[Source records]
= = = =

-- pv_equiv track=rewrite | github.com/oleggromov/contests | one-zero-position.py | char_at
-- ===== SOURCE A (Python) =====
-- def char_at(index):
--   zeroes = 0
--   ones = 0
--   # O(n) solution
--   while index + 1 > 0:
--     if zeroes < ones + 1:
--       zeroes += 1
--     else:
--       zeroes = 0
--       ones += 1
--     index -= 1
--
--   if zeroes == 0:
--     return '1'
--
--   return '0'
-- ===== SOURCE B (Python) =====
-- import math
--
-- def char_at(index):
--     # The sequence is 0 1 00 1 000 1 0000 1 ...; its '1's sit exactly at the
--     # positions where index + 1 == m*(m+3)//2 for some m >= 1, i.e. where
--     # 8*(index+1) + 9 is an odd perfect square >= 25.  O(1) via integer sqrt.
--     n = index + 1
--     s = math.isqrt(8 * n + 9)
--     if s * s == 8 * n + 9 and s >= 5 and s % 2 == 1:
--         return '1'
--     return '0'
-- ===== Notes on version B (the rewrite author's own statement) =====
-- stated objective: faster
-- what changed: Replaces the O(n) state-machine loop over all positions by a closed form: the '1's of the block pattern sit exactly where 8*(index+1)+9 is an odd perfect square >= 25, tested with one integer sqrt.
-- outside the precondition, e.g. on char_at(-1): A returns '1', B returns '0'; on char_at(-3): A returns '1', B raises ValueError
import Mathlib
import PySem

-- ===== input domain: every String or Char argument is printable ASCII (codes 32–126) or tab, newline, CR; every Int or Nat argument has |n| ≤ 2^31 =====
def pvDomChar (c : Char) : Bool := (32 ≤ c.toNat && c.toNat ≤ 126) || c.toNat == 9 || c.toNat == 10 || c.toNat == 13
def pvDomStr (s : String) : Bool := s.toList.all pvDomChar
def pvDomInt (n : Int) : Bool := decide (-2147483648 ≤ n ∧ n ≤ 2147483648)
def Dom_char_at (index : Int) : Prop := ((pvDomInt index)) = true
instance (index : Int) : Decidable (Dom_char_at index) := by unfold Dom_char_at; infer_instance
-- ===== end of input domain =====

-- B replaces A's O(n) loop by an O(1) perfect-square test (integer sqrt); proved equal for index ≥ 0.

-- ===== PORT A =====
-- the while loop, fuel = number of iterations (index+1 when index ≥ 0, none otherwise)
def charAtLoop : Nat → Int → Int → Int × Int
  | 0, zeroes, ones => (zeroes, ones)
  | k + 1, zeroes, ones =>
      if zeroes < ones + 1 then charAtLoop k (zeroes + 1) ones
      else charAtLoop k 0 (ones + 1)

def char_at (index : Int) : String :=
  let st := charAtLoop (index + 1).toNat 0 0
  if st.1 = 0 then "1" else "0"

-- ===== PORT B =====
-- math.isqrt ported as Nat.sqrt (exact: inside Pre_ the argument 8*(index+1)+9 is nonnegative)
def char_at_alt (index : Int) : String :=
  let n := index + 1
  let s : Int := (Nat.sqrt (8 * n + 9).toNat : Nat)
  if s * s = 8 * n + 9 ∧ 5 ≤ s ∧ s % 2 = 1 then "1" else "0"

-- ===== PRECONDITION & SPEC =====
-- Pre_ excludes negative indices, on which the block pattern has no position: A's '1' there is
-- the accident of the skipped while loop, and B's closed formula is undefined (isqrt of a negative).
def Pre_char_at (index : Int) : Prop := 0 ≤ index
instance (index : Int) : Decidable (Pre_char_at index) := by unfold Pre_char_at; infer_instance
def pvWitness_char_at : Int := 5

def Spec_char_at (index : Int) (out : String) : Prop := out = char_at_alt index
instance (index : Int) (out : String) : Decidable (Spec_char_at index out) := by unfold Spec_char_at; infer_instance

-- ===== CLAIM (what is proved, stated in full; the proofs are below) =====
def Claim_equal_char_at : Prop := ∀ (index : Int), Dom_char_at index → Pre_char_at index → Spec_char_at index (char_at index)

-- ===== LEMMAS AND PROOFS =====

-- loop invariant: running the loop keeps 0 ≤ zeroes ≤ ones + 1 and the "total steps taken"
-- ones*(ones+3)/2 + zeroes; stated doubled to stay in integers.
theorem charAtLoop_inv (k : Nat) : ∀ (z o : Int), 0 ≤ z → 0 ≤ o → z ≤ o + 1 →
    ∃ z' o', charAtLoop k z o = (z', o') ∧ 0 ≤ z' ∧ 0 ≤ o' ∧ z' ≤ o' + 1 ∧
      o' * (o' + 3) + 2 * z' = o * (o + 3) + 2 * z + 2 * k := by
  induction k with
  | zero =>
      intro z o hz ho hzo
      exact ⟨z, o, rfl, hz, ho, hzo, by ring⟩
  | succ k ih =>
      intro z o hz ho hzo
      rw [charAtLoop]
      split_ifs with h
      · obtain ⟨z', o', heq, h1, h2, h3, h4⟩ := ih (z + 1) o (by omega) ho (by omega)
        exact ⟨z', o', heq, h1, h2, h3, by push_cast at h4 ⊢; linarith⟩
      · have hz1 : z = o + 1 := by omega
        obtain ⟨z', o', heq, h1, h2, h3, h4⟩ := ih 0 (o + 1) (le_refl 0) (by omega) (by omega)
        refine ⟨z', o', heq, h1, h2, h3, ?_⟩
        have e : (o + 1) * (o + 1 + 3) = o * (o + 3) + 2 * o + 4 := by ring
        push_cast at h4 ⊢
        rw [h4, e, hz1]; ring

theorem char_at_spec_aux (index : Int) (hpre : 0 ≤ index) :
    char_at index = char_at_alt index := by
  obtain ⟨z', o', heq, h1, h2, h3, h4⟩ :=
    charAtLoop_inv (index + 1).toNat 0 0 le_rfl le_rfl (by omega)
  have hk : ((index + 1).toNat : Int) = index + 1 := Int.toNat_of_nonneg (by omega)
  rw [hk] at h4
  -- h4 : o' * (o' + 3) + 2 * z' = 2 * (index + 1)  (after simplification)
  have h4' : o' * (o' + 3) + 2 * z' = 2 * (index + 1) := by linarith
  unfold char_at char_at_alt
  rw [heq]
  by_cases hz : z' = 0
  · -- '1' case: 8*(index+1)+9 = (2*o'+3)^2, odd square ≥ 25
    have ho1 : 1 ≤ o' := by
      by_contra hc
      have : o' = 0 := by omega
      subst this; omega
    have hsq : 8 * (index + 1) + 9 = (2 * o' + 3) * (2 * o' + 3) := by nlinarith
    set a : Nat := (2 * o' + 3).toNat with ha
    have haI : ((a : Nat) : Int) = 2 * o' + 3 := Int.toNat_of_nonneg (by omega)
    have htn : (8 * (index + 1) + 9).toNat = a * a := by
      have : (8 * (index + 1) + 9) = ((a * a : Nat) : Int) := by push_cast; rw [haI]; linarith [hsq]
      omega
    have hs : Nat.sqrt (8 * (index + 1) + 9).toNat = a := by
      rw [htn]; exact Nat.sqrt_eq a
    simp only [hz, hs]
    have hc : ((a : Int) * (a : Int) = 8 * (index + 1) + 9 ∧ 5 ≤ (a : Int) ∧ (a : Int) % 2 = 1) :=
      ⟨by rw [haI]; linarith [hsq], by omega, by omega⟩
    simp [hc]
  · -- '0' case: no odd square ≥ 25 equals 8*(index+1)+9
    rw [if_neg hz, if_neg]
    rintro ⟨hsq, hge, hodd⟩
    set s : Int := ((Nat.sqrt (8 * (index + 1) + 9).toNat : Nat) : Int)
    obtain ⟨m, hm⟩ : ∃ m : Int, s = 2 * m + 3 := ⟨(s - 3) / 2, by omega⟩
    have hm1 : 1 ≤ m := by omega
    have h2n : m * (m + 3) = o' * (o' + 3) + 2 * z' := by nlinarith
    have hz1 : 1 ≤ z' := by omega
    by_cases hle : m ≤ o'
    · nlinarith [mul_nonneg (sub_nonneg.mpr hle) (by linarith : (0:Int) ≤ o' + m + 3)]
    · have : o' + 1 ≤ m := by omega
      nlinarith [mul_nonneg (by linarith : (0:Int) ≤ m - o' - 1) (by linarith : (0:Int) ≤ m + o' + 4)]

-- ===== VERDICT (by name: the statement is the Claim_ definition above) =====
theorem char_at_spec : Claim_equal_char_at := by
  intro index _ hpre
  exact char_at_spec_aux index hpre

= = = =

» **What the task asks**
Word for word, copy the line containing "(2*o'+3)^2, odd square ≥ 25" and each line after it to the end of the records, and nothing besides.

» **Response to this task**
  · -- '1' case: 8*(index+1)+9 = (2*o'+3)^2, odd square ≥ 25
    have ho1 : 1 ≤ o' := by
      by_contra hc
      have : o' = 0 := by omega
      subst this; omega
    have hsq : 8 * (index + 1) + 9 = (2 * o' + 3) * (2 * o' + 3) := by nlinarith
    set a : Nat := (2 * o' + 3).toNat with ha
    have haI : ((a : Nat) : Int) = 2 * o' + 3 := Int.toNat_of_nonneg (by omega)
    have htn : (8 * (index + 1) + 9).toNat = a * a := by
      have : (8 * (index + 1) + 9) = ((a * a : Nat) : Int) := by push_cast; rw [haI]; linarith [hsq]
      omega
    have hs : Nat.sqrt (8 * (index + 1) + 9).toNat = a := by
      rw [htn]; exact Nat.sqrt_eq a
    simp only [hz, hs]
    have hc : ((a : Int) * (a : Int) = 8 * (index + 1) + 9 ∧ 5 ≤ (a : Int) ∧ (a : Int) % 2 = 1) :=
      ⟨by rw [haI]; linarith [hsq], by omega, by omega⟩
    simp [hc]
  · -- '0' case: no odd square ≥ 25 equals 8*(index+1)+9
    rw [if_neg hz, if_neg]
    rintro ⟨hsq, hge, hodd⟩
    set s : Int := ((Nat.sqrt (8 * (index + 1) + 9).toNat : Nat) : Int)
    obtain ⟨m, hm⟩ : ∃ m : Int, s = 2 * m + 3 := ⟨(s - 3) / 2, by omega⟩
    have hm1 : 1 ≤ m := by omega
    have h2n : m * (m + 3) = o' * (o' + 3) + 2 * z' := by nlinarith
    have hz1 : 1 ≤ z' := by omega
    by_cases hle : m ≤ o'
    · nlinarith [mul_nonneg (sub_nonneg.mpr hle) (by linarith : (0:Int) ≤ o' + m + 3)]
    · have : o' + 1 ≤ m := by omega
      nlinarith [mul_nonneg (by linarith : (0:Int) ≤ m - o' - 1) (by linarith : (0:Int) ≤ m + o' + 4)]

-- ===== VERDICT (by name: the statement is the Claim_ definition above) =====
theorem char_at_spec : Claim_equal_char_at := by
  intro index _ hpre
  exact char_at_spec_aux index hpre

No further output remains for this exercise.